= Beginning of Section =
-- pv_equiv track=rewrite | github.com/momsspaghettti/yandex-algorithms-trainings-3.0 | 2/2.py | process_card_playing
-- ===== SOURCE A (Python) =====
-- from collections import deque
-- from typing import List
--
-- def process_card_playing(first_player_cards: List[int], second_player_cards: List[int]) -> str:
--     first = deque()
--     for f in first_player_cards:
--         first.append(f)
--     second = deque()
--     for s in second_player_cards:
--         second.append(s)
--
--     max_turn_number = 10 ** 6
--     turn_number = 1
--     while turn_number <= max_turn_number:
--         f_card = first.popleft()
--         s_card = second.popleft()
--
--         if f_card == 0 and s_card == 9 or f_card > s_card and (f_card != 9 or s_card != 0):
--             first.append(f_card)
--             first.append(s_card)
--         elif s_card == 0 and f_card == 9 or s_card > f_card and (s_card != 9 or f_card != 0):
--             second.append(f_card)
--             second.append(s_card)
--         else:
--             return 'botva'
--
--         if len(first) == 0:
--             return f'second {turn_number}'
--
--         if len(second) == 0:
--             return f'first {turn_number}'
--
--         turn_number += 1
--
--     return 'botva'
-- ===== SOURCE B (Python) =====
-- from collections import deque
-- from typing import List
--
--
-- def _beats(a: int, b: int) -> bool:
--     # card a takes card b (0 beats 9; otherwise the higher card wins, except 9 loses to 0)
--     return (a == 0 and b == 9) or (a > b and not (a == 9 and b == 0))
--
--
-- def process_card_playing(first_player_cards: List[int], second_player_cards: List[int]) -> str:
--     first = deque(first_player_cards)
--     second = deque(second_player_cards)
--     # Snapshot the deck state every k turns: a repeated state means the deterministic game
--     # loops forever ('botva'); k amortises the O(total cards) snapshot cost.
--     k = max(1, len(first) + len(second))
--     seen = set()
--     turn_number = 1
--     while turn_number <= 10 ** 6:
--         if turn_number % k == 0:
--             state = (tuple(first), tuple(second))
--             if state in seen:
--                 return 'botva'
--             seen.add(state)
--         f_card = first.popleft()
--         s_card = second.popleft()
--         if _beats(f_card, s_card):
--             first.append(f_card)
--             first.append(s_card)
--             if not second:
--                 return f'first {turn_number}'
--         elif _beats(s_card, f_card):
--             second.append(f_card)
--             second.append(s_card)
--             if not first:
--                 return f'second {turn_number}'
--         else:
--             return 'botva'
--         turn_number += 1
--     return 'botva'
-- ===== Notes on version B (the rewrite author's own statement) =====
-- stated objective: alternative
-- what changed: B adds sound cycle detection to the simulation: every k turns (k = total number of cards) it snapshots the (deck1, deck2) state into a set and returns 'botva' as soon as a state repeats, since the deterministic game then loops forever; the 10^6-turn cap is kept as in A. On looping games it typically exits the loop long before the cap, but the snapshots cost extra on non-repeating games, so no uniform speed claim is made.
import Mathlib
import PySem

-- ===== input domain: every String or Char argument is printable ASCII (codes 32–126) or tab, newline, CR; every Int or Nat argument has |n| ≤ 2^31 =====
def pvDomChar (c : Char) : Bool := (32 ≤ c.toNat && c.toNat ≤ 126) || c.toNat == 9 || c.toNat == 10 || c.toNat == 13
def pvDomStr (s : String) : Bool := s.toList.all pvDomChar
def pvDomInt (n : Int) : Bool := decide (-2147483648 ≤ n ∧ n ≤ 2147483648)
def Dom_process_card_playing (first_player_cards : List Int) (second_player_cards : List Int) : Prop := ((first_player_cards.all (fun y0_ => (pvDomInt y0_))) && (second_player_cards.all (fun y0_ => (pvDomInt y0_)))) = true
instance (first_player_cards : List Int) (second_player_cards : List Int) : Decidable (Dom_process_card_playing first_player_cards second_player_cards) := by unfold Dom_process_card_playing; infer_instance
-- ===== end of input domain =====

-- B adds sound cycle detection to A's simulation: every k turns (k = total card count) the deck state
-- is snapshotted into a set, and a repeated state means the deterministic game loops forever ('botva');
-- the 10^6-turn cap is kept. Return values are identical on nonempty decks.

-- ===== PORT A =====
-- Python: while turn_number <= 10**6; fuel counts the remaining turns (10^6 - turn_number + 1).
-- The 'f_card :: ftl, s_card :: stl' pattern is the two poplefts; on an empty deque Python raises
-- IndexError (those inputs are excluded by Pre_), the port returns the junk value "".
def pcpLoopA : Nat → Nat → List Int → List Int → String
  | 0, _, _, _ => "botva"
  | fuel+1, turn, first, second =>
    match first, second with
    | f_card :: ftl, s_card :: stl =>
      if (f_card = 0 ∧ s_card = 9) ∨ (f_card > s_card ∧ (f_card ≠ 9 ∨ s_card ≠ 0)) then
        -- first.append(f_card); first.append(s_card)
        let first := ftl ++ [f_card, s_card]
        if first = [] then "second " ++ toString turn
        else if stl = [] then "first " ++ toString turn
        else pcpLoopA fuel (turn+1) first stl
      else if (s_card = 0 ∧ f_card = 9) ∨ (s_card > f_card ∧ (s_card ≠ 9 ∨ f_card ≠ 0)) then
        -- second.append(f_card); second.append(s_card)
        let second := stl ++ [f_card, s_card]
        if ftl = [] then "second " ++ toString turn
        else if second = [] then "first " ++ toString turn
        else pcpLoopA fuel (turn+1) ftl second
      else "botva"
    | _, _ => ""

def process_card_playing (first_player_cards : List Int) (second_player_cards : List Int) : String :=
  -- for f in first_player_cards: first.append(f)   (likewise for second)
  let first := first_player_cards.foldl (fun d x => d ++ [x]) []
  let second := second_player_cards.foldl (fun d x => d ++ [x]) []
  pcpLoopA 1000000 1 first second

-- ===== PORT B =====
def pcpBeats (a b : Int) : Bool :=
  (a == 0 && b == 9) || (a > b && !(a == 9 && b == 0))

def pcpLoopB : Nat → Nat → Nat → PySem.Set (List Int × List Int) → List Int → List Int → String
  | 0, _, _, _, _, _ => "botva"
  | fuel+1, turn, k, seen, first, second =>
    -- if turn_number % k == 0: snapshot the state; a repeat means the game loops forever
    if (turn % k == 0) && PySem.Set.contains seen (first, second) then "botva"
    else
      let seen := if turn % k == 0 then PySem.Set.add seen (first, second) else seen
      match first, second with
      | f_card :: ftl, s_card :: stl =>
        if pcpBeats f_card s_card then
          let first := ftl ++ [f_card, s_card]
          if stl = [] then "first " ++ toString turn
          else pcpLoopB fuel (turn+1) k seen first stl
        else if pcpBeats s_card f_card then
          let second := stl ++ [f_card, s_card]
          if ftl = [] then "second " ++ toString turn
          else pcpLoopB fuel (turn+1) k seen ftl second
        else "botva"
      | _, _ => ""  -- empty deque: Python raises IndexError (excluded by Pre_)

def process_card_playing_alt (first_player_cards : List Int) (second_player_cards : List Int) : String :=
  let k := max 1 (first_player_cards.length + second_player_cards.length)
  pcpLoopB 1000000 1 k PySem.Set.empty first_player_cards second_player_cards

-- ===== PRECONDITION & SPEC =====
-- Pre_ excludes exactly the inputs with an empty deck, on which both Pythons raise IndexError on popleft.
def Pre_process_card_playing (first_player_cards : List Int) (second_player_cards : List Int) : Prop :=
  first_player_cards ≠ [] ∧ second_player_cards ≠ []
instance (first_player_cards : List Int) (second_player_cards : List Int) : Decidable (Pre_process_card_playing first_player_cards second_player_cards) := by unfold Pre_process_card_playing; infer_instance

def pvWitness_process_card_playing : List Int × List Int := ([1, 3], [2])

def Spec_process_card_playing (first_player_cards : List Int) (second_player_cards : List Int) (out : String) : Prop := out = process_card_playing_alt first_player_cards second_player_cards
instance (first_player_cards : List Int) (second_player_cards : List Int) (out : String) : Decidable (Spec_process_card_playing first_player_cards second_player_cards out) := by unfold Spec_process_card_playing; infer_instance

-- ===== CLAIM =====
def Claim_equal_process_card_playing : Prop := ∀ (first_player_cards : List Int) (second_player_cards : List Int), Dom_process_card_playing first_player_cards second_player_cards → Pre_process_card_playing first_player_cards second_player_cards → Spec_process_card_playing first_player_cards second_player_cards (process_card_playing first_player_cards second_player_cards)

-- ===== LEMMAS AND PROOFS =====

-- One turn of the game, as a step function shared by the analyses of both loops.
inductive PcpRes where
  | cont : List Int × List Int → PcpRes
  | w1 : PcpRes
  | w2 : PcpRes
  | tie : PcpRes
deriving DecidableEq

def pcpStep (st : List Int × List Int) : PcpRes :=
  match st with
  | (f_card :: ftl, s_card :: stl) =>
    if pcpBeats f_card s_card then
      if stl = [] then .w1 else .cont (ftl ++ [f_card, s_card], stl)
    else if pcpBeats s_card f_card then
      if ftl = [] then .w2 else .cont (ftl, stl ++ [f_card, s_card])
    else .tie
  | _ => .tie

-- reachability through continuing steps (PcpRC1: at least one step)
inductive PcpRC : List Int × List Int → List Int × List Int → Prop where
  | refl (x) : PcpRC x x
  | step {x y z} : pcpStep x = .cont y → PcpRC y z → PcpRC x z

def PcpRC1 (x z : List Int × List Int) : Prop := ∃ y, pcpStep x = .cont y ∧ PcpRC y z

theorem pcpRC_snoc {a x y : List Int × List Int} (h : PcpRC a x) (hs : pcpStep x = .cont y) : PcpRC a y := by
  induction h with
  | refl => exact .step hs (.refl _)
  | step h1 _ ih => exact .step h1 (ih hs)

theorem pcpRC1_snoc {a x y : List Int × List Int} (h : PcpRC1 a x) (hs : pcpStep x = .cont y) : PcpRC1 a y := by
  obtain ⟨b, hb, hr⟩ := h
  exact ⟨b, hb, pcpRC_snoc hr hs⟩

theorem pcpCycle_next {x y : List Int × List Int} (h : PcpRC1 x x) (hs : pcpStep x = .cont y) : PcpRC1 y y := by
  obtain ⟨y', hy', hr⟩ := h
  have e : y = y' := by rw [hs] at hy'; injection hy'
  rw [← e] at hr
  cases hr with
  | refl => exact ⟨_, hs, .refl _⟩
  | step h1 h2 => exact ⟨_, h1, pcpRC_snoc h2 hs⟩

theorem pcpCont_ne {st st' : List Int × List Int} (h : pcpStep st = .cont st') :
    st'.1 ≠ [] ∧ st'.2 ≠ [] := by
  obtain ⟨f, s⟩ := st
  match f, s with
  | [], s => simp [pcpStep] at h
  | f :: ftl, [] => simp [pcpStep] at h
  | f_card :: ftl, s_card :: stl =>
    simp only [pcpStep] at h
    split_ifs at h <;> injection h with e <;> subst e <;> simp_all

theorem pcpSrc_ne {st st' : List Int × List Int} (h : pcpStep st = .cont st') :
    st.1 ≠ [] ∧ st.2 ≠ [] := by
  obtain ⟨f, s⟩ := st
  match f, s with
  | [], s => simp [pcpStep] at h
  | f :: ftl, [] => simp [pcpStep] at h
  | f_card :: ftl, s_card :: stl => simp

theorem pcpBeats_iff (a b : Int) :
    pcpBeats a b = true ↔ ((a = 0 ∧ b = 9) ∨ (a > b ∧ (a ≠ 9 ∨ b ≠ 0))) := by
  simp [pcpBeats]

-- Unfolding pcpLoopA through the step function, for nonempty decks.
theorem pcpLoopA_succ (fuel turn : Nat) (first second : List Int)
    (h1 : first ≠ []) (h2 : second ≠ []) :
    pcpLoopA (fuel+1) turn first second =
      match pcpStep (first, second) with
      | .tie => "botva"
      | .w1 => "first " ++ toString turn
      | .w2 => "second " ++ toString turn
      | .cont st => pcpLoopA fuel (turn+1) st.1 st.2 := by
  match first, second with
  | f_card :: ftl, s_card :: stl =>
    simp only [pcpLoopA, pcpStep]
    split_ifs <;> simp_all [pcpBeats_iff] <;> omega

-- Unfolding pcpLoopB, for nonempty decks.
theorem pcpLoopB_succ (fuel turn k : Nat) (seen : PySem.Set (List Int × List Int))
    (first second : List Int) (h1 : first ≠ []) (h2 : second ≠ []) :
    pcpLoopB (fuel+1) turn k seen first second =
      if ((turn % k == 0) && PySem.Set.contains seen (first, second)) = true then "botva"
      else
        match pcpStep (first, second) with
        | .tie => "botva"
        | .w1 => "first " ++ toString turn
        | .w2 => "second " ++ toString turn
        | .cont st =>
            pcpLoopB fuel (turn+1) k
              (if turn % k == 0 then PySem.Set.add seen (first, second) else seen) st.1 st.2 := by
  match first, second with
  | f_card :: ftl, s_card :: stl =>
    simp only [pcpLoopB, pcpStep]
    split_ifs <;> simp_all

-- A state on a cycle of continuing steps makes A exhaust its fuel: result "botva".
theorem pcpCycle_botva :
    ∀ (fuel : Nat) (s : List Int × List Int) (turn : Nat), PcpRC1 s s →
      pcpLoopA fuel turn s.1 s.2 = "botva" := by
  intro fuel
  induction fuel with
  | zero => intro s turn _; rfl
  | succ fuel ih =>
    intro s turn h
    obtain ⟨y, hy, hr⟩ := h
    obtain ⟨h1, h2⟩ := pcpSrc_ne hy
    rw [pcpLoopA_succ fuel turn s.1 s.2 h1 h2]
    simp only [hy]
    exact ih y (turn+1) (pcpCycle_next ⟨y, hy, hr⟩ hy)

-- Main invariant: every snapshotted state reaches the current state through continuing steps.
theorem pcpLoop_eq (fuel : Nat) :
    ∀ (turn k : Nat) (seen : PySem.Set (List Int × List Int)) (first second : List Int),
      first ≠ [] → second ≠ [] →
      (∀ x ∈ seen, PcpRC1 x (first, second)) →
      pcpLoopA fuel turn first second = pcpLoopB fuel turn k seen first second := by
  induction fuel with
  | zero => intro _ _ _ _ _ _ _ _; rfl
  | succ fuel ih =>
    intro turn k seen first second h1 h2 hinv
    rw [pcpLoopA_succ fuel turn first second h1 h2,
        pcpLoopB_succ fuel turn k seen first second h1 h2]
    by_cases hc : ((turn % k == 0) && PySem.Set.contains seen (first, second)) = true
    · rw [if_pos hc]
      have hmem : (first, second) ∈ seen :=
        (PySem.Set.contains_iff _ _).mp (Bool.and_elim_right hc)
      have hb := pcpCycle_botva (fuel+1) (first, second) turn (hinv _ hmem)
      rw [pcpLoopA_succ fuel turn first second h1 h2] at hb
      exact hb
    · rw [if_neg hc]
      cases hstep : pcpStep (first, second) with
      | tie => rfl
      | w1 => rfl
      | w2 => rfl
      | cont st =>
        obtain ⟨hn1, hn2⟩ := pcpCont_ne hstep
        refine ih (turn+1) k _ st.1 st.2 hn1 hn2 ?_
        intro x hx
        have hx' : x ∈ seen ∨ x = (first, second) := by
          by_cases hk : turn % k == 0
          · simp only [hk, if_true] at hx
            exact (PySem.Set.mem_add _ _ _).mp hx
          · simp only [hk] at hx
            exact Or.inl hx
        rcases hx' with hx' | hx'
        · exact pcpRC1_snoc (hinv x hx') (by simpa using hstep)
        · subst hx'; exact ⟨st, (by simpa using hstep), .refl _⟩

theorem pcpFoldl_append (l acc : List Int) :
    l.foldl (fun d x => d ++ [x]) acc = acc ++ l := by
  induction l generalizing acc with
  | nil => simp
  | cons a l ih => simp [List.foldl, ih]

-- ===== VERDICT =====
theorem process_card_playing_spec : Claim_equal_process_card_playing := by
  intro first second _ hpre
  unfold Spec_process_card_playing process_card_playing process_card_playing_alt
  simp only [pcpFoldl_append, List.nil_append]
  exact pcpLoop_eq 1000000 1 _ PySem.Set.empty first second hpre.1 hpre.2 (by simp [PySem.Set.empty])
= End of Section =
Quote exactly the first line of the data and every line after it through the one holding "first = deque(first_player_cards)".

* Result
-- pv_equiv track=rewrite | github.com/momsspaghettti/yandex-algorithms-trainings-3.0 | 2/2.py | process_card_playing
-- ===== SOURCE A (Python) =====
-- from collections import deque
-- from typing import List
--
-- def process_card_playing(first_player_cards: List[int], second_player_cards: List[int]) -> str:
--     first = deque()
--     for f in first_player_cards:
--         first.append(f)
--     second = deque()
--     for s in second_player_cards:
--         second.append(s)
--
--     max_turn_number = 10 ** 6
--     turn_number = 1
--     while turn_number <= max_turn_number:
--         f_card = first.popleft()
--         s_card = second.popleft()
--
--         if f_card == 0 and s_card == 9 or f_card > s_card and (f_card != 9 or s_card != 0):
--             first.append(f_card)
--             first.append(s_card)
--         elif s_card == 0 and f_card == 9 or s_card > f_card and (s_card != 9 or f_card != 0):
--             second.append(f_card)
--             second.append(s_card)
--         else:
--             return 'botva'
--
--         if len(first) == 0:
--             return f'second {turn_number}'
--
--         if len(second) == 0:
--             return f'first {turn_number}'
--
--         turn_number += 1
--
--     return 'botva'
-- ===== SOURCE B (Python) =====
-- from collections import deque
-- from typing import List
--
--
-- def _beats(a: int, b: int) -> bool:
--     # card a takes card b (0 beats 9; otherwise the higher card wins, except 9 loses to 0)
--     return (a == 0 and b == 9) or (a > b and not (a == 9 and b == 0))
--
--
-- def process_card_playing(first_player_cards: List[int], second_player_cards: List[int]) -> str:
--     first = deque(first_player_cards)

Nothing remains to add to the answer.